What you need to know
- Diablo 4 launched across consoles and Windows PC back in June 2023.
- At CES 2024, NVIDIA revealed that the brutal hack-and-slash RPG is getting ray-tracing support in March 2024.
- Details are limited, but the integration will include ray-traced shadows and reflections.
Get ready to dive into the world of Sanctuary will more visual detail than ever before.
During the NVIDIA CES 2024 presentation, NVIDIA revealed that Blizzard Entertainment's action-RPG Diablo 4 is getting ray-tracing in a couple of months. This update will include ray-traced shadows and reflections, meaning you can admire your Wanderer and monsters you butcher through reflections in blood and water. You can take a brief look at the gameplay and some comparison shots in the video below:
NVIDIA naturally advertised how DLSS 3 will make this ray-tracing more efficient with the near tripling of framerates, though as the video neglected to include any information on hardware or settings, it's definitely worth taking the featured numbers with a grain of salt.

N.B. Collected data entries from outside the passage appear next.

-- pv_equiv track=rewrite | github.com/153079019shariq/ATPG_Sequential | Gates.py | OR_gate
-- ===== SOURCE A (Python) =====
-- def OR_gate(list_input):
-- 	flag =0
--
-- 	for input1 in list_input:
-- 			if(input1=='1'):
-- 				return '1'
-- 			else:
-- 				if(input1=='x'):
-- 					flag =1
--
-- 	if(flag==1):
-- 		return 'x'
-- 	else:
-- 		return '0'
-- ===== SOURCE B (Python) =====
-- def OR_gate(list_input):
--     if '1' in list_input:
--         return '1'
--     if 'x' in list_input:
--         return 'x'
--     return '0'
-- ===== Notes on version B (the rewrite author's own statement) =====
-- stated objective: idiomatic
-- what changed: Replaces the single fused loop with a flag variable by two stateless membership tests: return '1' if present, else 'x' if present, else '0'.
import Mathlib
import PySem

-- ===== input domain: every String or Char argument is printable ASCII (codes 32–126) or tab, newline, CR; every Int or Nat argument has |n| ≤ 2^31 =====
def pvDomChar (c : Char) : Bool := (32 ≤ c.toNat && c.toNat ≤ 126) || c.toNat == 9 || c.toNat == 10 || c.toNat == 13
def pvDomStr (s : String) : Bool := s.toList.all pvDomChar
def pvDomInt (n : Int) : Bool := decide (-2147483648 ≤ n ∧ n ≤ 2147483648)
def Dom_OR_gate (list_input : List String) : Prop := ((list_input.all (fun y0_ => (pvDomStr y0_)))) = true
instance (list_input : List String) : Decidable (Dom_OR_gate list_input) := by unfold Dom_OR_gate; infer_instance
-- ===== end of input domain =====

-- ===== PORT A =====
-- Literal port of A: loop with a flag, early return on '1'.
def OR_gate_loop (list_input : List String) (flag : Nat) : String :=
  match list_input with
  | [] => if flag = 1 then "x" else "0"
  | input1 :: rest =>
    if input1 = "1" then "1"
    else if input1 = "x" then OR_gate_loop rest 1
    else OR_gate_loop rest flag

def OR_gate (list_input : List String) : String :=
  OR_gate_loop list_input 0

-- ===== PORT B =====
-- B: two stateless membership tests.
def OR_gate_alt (list_input : List String) : String :=
  if "1" ∈ list_input then "1"
  else if "x" ∈ list_input then "x"
  else "0"

-- ===== PRECONDITION & SPEC =====
def Spec_OR_gate (list_input : List String) (out : String) : Prop := out = OR_gate_alt list_input
instance (list_input : List String) (out : String) : Decidable (Spec_OR_gate list_input out) := by unfold Spec_OR_gate; infer_instance

-- ===== CLAIM (what is proved, stated in full; the proofs are below) =====
def Claim_equal_OR_gate : Prop := ∀ (list_input : List String), Dom_OR_gate list_input → Spec_OR_gate list_input (OR_gate list_input)

-- ===== LEMMAS AND PROOFS =====

-- ===== VERDICT (by name: the statement is the Claim_ definition above) =====
theorem OR_gate_loop_eq (l : List String) (flag : Nat) :
    OR_gate_loop l flag =
      (if "1" ∈ l then "1" else if "x" ∈ l ∨ flag = 1 then "x" else "0") := by
  induction l generalizing flag with
  | nil => simp [OR_gate_loop]
  | cons h t ih =>
    simp only [OR_gate_loop, List.mem_cons]
    by_cases h1 : h = "1"
    · simp [h1]
    · by_cases hx : h = "x"
      · simp [hx, ih]
      · have h1' : ¬("1" : String) = h := fun e => h1 e.symm
        have hx' : ¬("x" : String) = h := fun e => hx e.symm
        simp [h1, hx, h1', hx', ih]

theorem OR_gate_spec : Claim_equal_OR_gate := by
  intro l _
  unfold Spec_OR_gate OR_gate OR_gate_alt
  rw [OR_gate_loop_eq]
  simp
-- pv_equiv track=rewrite | github.com/krstevkoki/vestacka-inteligencija | aud3/molecule_problem.py | upAtomO
-- ===== SOURCE A (Python) =====
-- def upAtomO(state):
--     H1_i, H1_j, O_i, O_j, H2_i, H2_j = state
--     while 0 <= O_i <= 6 and 0 <= O_j <= 8 and \
--             (O_i, O_j) not in Prepreki and \
--             (O_i, O_j) not in ((H1_i, H1_j), (H2_i, H2_j)):
--         O_i -= 1
--         state = (H1_i, H1_j, O_i, O_j, H2_i, H2_j)
--
--     return state[2] + 1, state[3]
--
-- Prepreki = [
--     (5, 0), (3, 1), (5, 1), (1, 2), (0, 3), (5, 3), (4, 4),
--     (0, 5), (3, 6), (4, 6), (5, 6), (0, 7), (3, 7), (1, 8)
-- ]
-- ===== SOURCE B (Python) =====
-- Prepreki = [
--     (5, 0), (3, 1), (5, 1), (1, 2), (0, 3), (5, 3), (4, 4),
--     (0, 5), (3, 6), (4, 6), (5, 6), (0, 7), (3, 7), (1, 8)
-- ]
--
--
-- def upAtomO(state):
--     H1_i, H1_j, O_i, O_j, H2_i, H2_j = state
--     if not (0 <= O_i <= 6 and 0 <= O_j <= 8):
--         return O_i + 1, O_j
--     blockers = [i for (i, j) in Prepreki if j == O_j]
--     if H1_j == O_j:
--         blockers.append(H1_i)
--     if H2_j == O_j:
--         blockers.append(H2_i)
--     stop = max([r for r in blockers if 0 <= r <= O_i], default=-1)
--     return stop + 1, O_j
-- ===== Notes on version B (the rewrite author's own statement) =====
-- stated objective: alternative
-- what changed: Replaces the one-step-at-a-time decrement loop with a single max over the blocked rows (obstacles and hydrogens) in the oxygen's column at or below O_i, with -1 as the boundary default.
import Mathlib
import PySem

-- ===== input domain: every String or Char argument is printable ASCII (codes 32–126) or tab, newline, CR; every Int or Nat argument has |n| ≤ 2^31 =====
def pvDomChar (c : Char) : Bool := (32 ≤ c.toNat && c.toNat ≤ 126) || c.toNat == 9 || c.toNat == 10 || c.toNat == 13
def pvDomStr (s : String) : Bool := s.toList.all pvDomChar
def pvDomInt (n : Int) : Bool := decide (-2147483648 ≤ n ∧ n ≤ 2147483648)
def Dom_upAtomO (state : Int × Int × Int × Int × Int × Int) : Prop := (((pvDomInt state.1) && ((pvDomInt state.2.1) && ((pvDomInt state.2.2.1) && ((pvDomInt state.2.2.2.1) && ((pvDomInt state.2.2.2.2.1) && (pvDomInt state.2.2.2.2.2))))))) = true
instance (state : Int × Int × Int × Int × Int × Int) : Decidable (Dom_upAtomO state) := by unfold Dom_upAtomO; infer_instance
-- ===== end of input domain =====

-- B replaces A's step-by-step decrement loop by one max over the column's blocked rows at or below O_i (alternative decomposition; no stepping loop).

def prepreki : List (Int × Int) :=
  [(5, 0), (3, 1), (5, 1), (1, 2), (0, 3), (5, 3), (4, 4),
   (0, 5), (3, 6), (4, 6), (5, 6), (0, 7), (3, 7), (1, 8)]

-- ===== PORT A =====
-- the while loop: decrement O_i while in bounds and unblocked; returns the final O_i
def upAtomO_loop (H1i H1j Oj H2i H2j : Int) (Oi : Int) : Int :=
  if 0 ≤ Oi ∧ Oi ≤ 6 ∧ 0 ≤ Oj ∧ Oj ≤ 8 ∧
      (Oi, Oj) ∉ prepreki ∧ ¬((Oi, Oj) = (H1i, H1j) ∨ (Oi, Oj) = (H2i, H2j)) then
    upAtomO_loop H1i H1j Oj H2i H2j (Oi - 1)
  else Oi
termination_by (Oi + 1).toNat
decreasing_by omega

def upAtomO (state : Int × Int × Int × Int × Int × Int) : Int × Int :=
  let (H1i, H1j, Oi, Oj, H2i, H2j) := state
  (upAtomO_loop H1i H1j Oj H2i H2j Oi + 1, Oj)

-- ===== PORT B =====
def upAtomO_alt (state : Int × Int × Int × Int × Int × Int) : Int × Int :=
  let (H1i, H1j, Oi, Oj, H2i, H2j) := state
  if ¬(0 ≤ Oi ∧ Oi ≤ 6 ∧ 0 ≤ Oj ∧ Oj ≤ 8) then (Oi + 1, Oj)
  else
    let blockers := ((prepreki.filter (fun p => p.2 = Oj)).map Prod.fst)
      ++ (if H1j = Oj then [H1i] else []) ++ (if H2j = Oj then [H2i] else [])
    let stop := (blockers.filter (fun r => 0 ≤ r ∧ r ≤ Oi)).foldl max (-1)
    (stop + 1, Oj)

-- ===== PRECONDITION & SPEC =====
def Spec_upAtomO (state : Int × Int × Int × Int × Int × Int) (out : Int × Int) : Prop := out = upAtomO_alt state
instance (state : Int × Int × Int × Int × Int × Int) (out : Int × Int) : Decidable (Spec_upAtomO state out) := by unfold Spec_upAtomO; infer_instance

-- ===== CLAIM (what is proved, stated in full; the proofs are below) =====
def Claim_equal_upAtomO : Prop := ∀ (state : Int × Int × Int × Int × Int × Int), Dom_upAtomO state → Spec_upAtomO state (upAtomO state)

-- ===== LEMMAS AND PROOFS =====

-- foldl max computes the maximum: if m bounds the list and is attained (or is the accumulator), foldl max a L = m
lemma foldl_max_eq (L : List Int) (a m : Int) (hm : m ∈ L ∨ m = a) (ha : a ≤ m)
    (hL : ∀ x ∈ L, x ≤ m) : L.foldl max a = m := by
  induction L generalizing a with
  | nil => exact (Or.resolve_left hm (List.not_mem_nil)).symm
  | cons x L ih =>
    simp only [List.foldl_cons]
    have hx := hL x (List.mem_cons_self ..)
    have htail : ∀ y ∈ L, y ≤ m := fun y hy => hL y (List.mem_cons_of_mem _ hy)
    rcases hm with hm | hm
    · rcases List.mem_cons.mp hm with rfl | hmem
      · exact ih _ (Or.inr (max_eq_right ha).symm) (le_of_eq (max_eq_right ha)) htail
      · exact ih _ (Or.inl hmem) (max_le ha hx) htail
    · subst hm
      exact ih _ (Or.inr (max_eq_left hx).symm) (max_le le_rfl hx) htail

-- membership in B's blocker-row list = A's blocked-cell test
lemma mem_blockers (H1i H1j Oj H2i H2j r : Int) :
    r ∈ ((prepreki.filter (fun p => p.2 = Oj)).map Prod.fst)
        ++ (if H1j = Oj then [H1i] else []) ++ (if H2j = Oj then [H2i] else []) ↔
    (r, Oj) ∈ prepreki ∨ (r, Oj) = (H1i, H1j) ∨ (r, Oj) = (H2i, H2j) := by
  simp only [List.mem_append, List.mem_map, List.mem_filter]
  constructor
  · rintro ((⟨⟨i, j⟩, ⟨hmem, hj⟩, rfl⟩ | h1) | h2)
    · exact Or.inl (by simpa [show j = Oj from by simpa using hj] using hmem)
    · split_ifs at h1 with h
      · simp at h1; subst h1 h; simp
      · simp at h1
    · split_ifs at h2 with h
      · simp at h2; subst h2 h; simp
      · simp at h2
  · rintro (h | h | h)
    · exact Or.inl (Or.inl ⟨(r, Oj), ⟨h, by simp⟩, rfl⟩)
    · rw [Prod.mk.injEq] at h; obtain ⟨rfl, rfl⟩ := h; simp
    · rw [Prod.mk.injEq] at h; obtain ⟨rfl, rfl⟩ := h; simp

-- the loop's final row is the max blocked row at or below Oi (or -1)
lemma loop_eq_max (H1i H1j Oj H2i H2j : Int) (hOj : 0 ≤ Oj ∧ Oj ≤ 8) :
    ∀ Oi : Int, -1 ≤ Oi → Oi ≤ 6 →
    upAtomO_loop H1i H1j Oj H2i H2j Oi =
      ((((prepreki.filter (fun p => p.2 = Oj)).map Prod.fst)
        ++ (if H1j = Oj then [H1i] else []) ++ (if H2j = Oj then [H2i] else [])).filter
          (fun r => 0 ≤ r ∧ r ≤ Oi)).foldl max (-1) := by
  intro Oi hge
  induction Oi, hge using Int.le_induction with
  | base =>
    intro _
    rw [upAtomO_loop]
    rw [if_neg (by omega)]
    have : ((((prepreki.filter (fun p => p.2 = Oj)).map Prod.fst)
        ++ (if H1j = Oj then [H1i] else []) ++ (if H2j = Oj then [H2i] else [])).filter
          (fun r => 0 ≤ r ∧ r ≤ (-1 : Int))) = [] := by
      apply List.filter_eq_nil_iff.mpr
      intro x _; simp; omega
    rw [this]; rfl
  | succ Oi hb ih =>
    intro h6
    set L := (((prepreki.filter (fun p => p.2 = Oj)).map Prod.fst)
        ++ (if H1j = Oj then [H1i] else []) ++ (if H2j = Oj then [H2i] else [])) with hL
    rw [upAtomO_loop]
    by_cases hblk : (Oi + 1, Oj) ∈ prepreki ∨ (Oi + 1, Oj) = (H1i, H1j) ∨ (Oi + 1, Oj) = (H2i, H2j)
    · rw [if_neg (by tauto)]
      refine (foldl_max_eq _ _ _ ?_ (by omega) ?_).symm
      · exact Or.inl (List.mem_filter.mpr ⟨(mem_blockers ..).mpr hblk, by simp; omega⟩)
      · intro x hx
        have := (List.mem_filter.mp hx).2
        simp at this; omega
    · rw [if_pos (by constructor; omega; constructor; omega; exact ⟨hOj.1, hOj.2, by tauto, by tauto⟩)]
      have hsame : L.filter (fun r => 0 ≤ r ∧ r ≤ Oi + 1) = L.filter (fun r => 0 ≤ r ∧ r ≤ Oi) := by
        apply List.filter_congr
        intro x hx
        by_cases hxe : x = Oi + 1
        · exact absurd ((mem_blockers ..).mp (hxe ▸ hx)) hblk
        · simp only [decide_eq_decide]; omega
      rw [hsame, show Oi + 1 - 1 = Oi from by omega]
      exact ih (by omega)

-- ===== VERDICT (by name: the statement is the Claim_ definition above) =====
theorem upAtomO_spec : Claim_equal_upAtomO := by
  intro state _
  obtain ⟨H1i, H1j, Oi, Oj, H2i, H2j⟩ := state
  show _ = upAtomO_alt _
  unfold upAtomO upAtomO_alt
  by_cases h : 0 ≤ Oi ∧ Oi ≤ 6 ∧ 0 ≤ Oj ∧ Oj ≤ 8
  · simp only [if_neg (not_not_intro h)]
    have := loop_eq_max H1i H1j Oj H2i H2j ⟨h.2.2.1, h.2.2.2⟩ Oi (by omega) h.2.1
    simp only [this]
  · simp only [if_pos h]
    rw [upAtomO_loop, if_neg (by tauto)]
-- B's final slice expression is pvW
theorem pv_rot_slice_eq (t : List Int) (jn : Nat) (hj : jn < 2 * t.length) :
    (if (jn : Int) < (t.length : Int)
      then PySem.List.slice (t ++ t) (some (jn : Int)) (some ((jn : Int) + (t.length : Int)))
      else PySem.List.slice (t.reverse ++ t.reverse) (some ((jn : Int) - (t.length : Int)))
             (some ((jn : Int) - (t.length : Int) + (t.length : Int))))
      = pvW t jn := by
  by_cases h : jn < t.length
  · rw [if_pos (by exact_mod_cast h)]
    rw [PySem.List.slice_natCast_add, pvW, if_pos h]
    exact pv_win_eq t jn (le_of_lt h)
  · rw [if_neg (by exact_mod_cast h)]
    have hidx : (jn : Int) - (t.length : Int) = ((jn - t.length : Nat) : Int) := by omega
    rw [hidx, PySem.List.slice_natCast_add, pvW, if_neg h]
    have := pv_win_eq t.reverse (jn - t.length) (by simp; omega)
    simpa using this

-- A's rotation expressions are pvW
theorem pv_rotA_eq (t : List Int) (inat : Nat) (h : inat < t.length) :
    PySem.List.slice t (some (inat : Int)) none ++ PySem.List.slice t none (some (inat : Int))
      = pvW t inat := by
  rw [PySem.List.slice_from_natCast, PySem.List.slice_to_natCast, pvW, if_pos h]

theorem pv_rotR_eq (t : List Int) (inat : Nat) (h : inat < t.length) :
    PySem.List.slice t.reverse (some (inat : Int)) none
        ++ PySem.List.slice t.reverse none (some (inat : Int))
      = pvW t (t.length + inat) := by
  rw [PySem.List.slice_from_natCast, PySem.List.slice_to_natCast, pvW, if_neg (by omega)]
  congr 2 <;> omega

-- the minimum of A's rotation list equals any value that is a member and a lower bound
theorem pv_min_eq {L : List (List Int)} (mA v : List Int)
    (hmA : PySem.List.min? L (fun x => x) = some mA)
    (hv : v ∈ L) (hlb : ∀ y ∈ L, v ≤ y) : mA = v := by
  have hmA' : @PySem.List.min? (List Int) (List Int) LinearOrder.toPartialOrder.toLT
      LinearOrder.toDecidableLT L (fun x => x) = some mA := by
    rw [← pv_min?_congr _ _ pv_lt_eq L]
    exact hmA
  exact le_antisymm (PySem.List.min?_isMin hmA' v hv) (hlb mA (PySem.List.min?_mem hmA))

-- take (kn+1) of a window, with the kn-th column exposed
theorem pv_take_succ (t : List Int) (jn kn : Nat) (hk : kn < t.length) :
    (pvW t jn).take (kn + 1) = (pvW t jn).take kn ++ [(pvW t jn).getD kn 0] := by
  have hlt : kn < (pvW t jn).length := by rw [pvW_length]; exact hk
  rw [List.take_succ, List.getElem?_eq_getElem hlt, List.getD_eq_getElem _ _ hlt]
  rfl

theorem pv_take_len (t : List Int) (jn : Nat) :
    (pvW t jn).take t.length = pvW t jn :=
  List.take_of_length_le (by rw [pvW_length])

There's no exact release date for the Diablo 4 ray tracing update right now, but NVIDIA does say that it's coming at some point in March 2024, so players eager to see their reflections in viscera and forgotten pools won't have to wait too long.
Naturally, this wasn't all NVIDIA had to share during its CES 2024 presentation, with the tech giant revealing three new graphics cards as part of its RTX 40 Super lineup and are launching throughout January.
What about Diablo 4 on consoles?
We won't rule out any possibilities, but right now, this announcement only pertains to the Windows PC version of Diablo 4. Some games on Xbox Series X|S and PlayStation 5 have gotten ray tracing support, but it's usually in far more limited ways than what's available on PC, such as ray-traced shadows in Cyberpunk 2077 vs. the full path tracing that's available on high-end PC hardware, or how Alan Wake 2 omits ray tracing on console entirely but uses extremely advanced path tracing on PC.
A large part of this isn't just the differences in sheer hardware (though the extra specs don't hurt) but instead due to DLSS 3 frame generation, which makes games playable at the highest settings with framerates that simply wouldn't be possible otherwise.
Analysis: A great visual boon
Diablo 4 already looks great, but having ray tracing in there to boost it further will be awesome to see. I primarily play Diablo games on console because I just want to sit back and relax while zapping demons with my Sorceress, but I'll be tempted to double-dip and see what the PC version looks like when I get my PC overhaul done.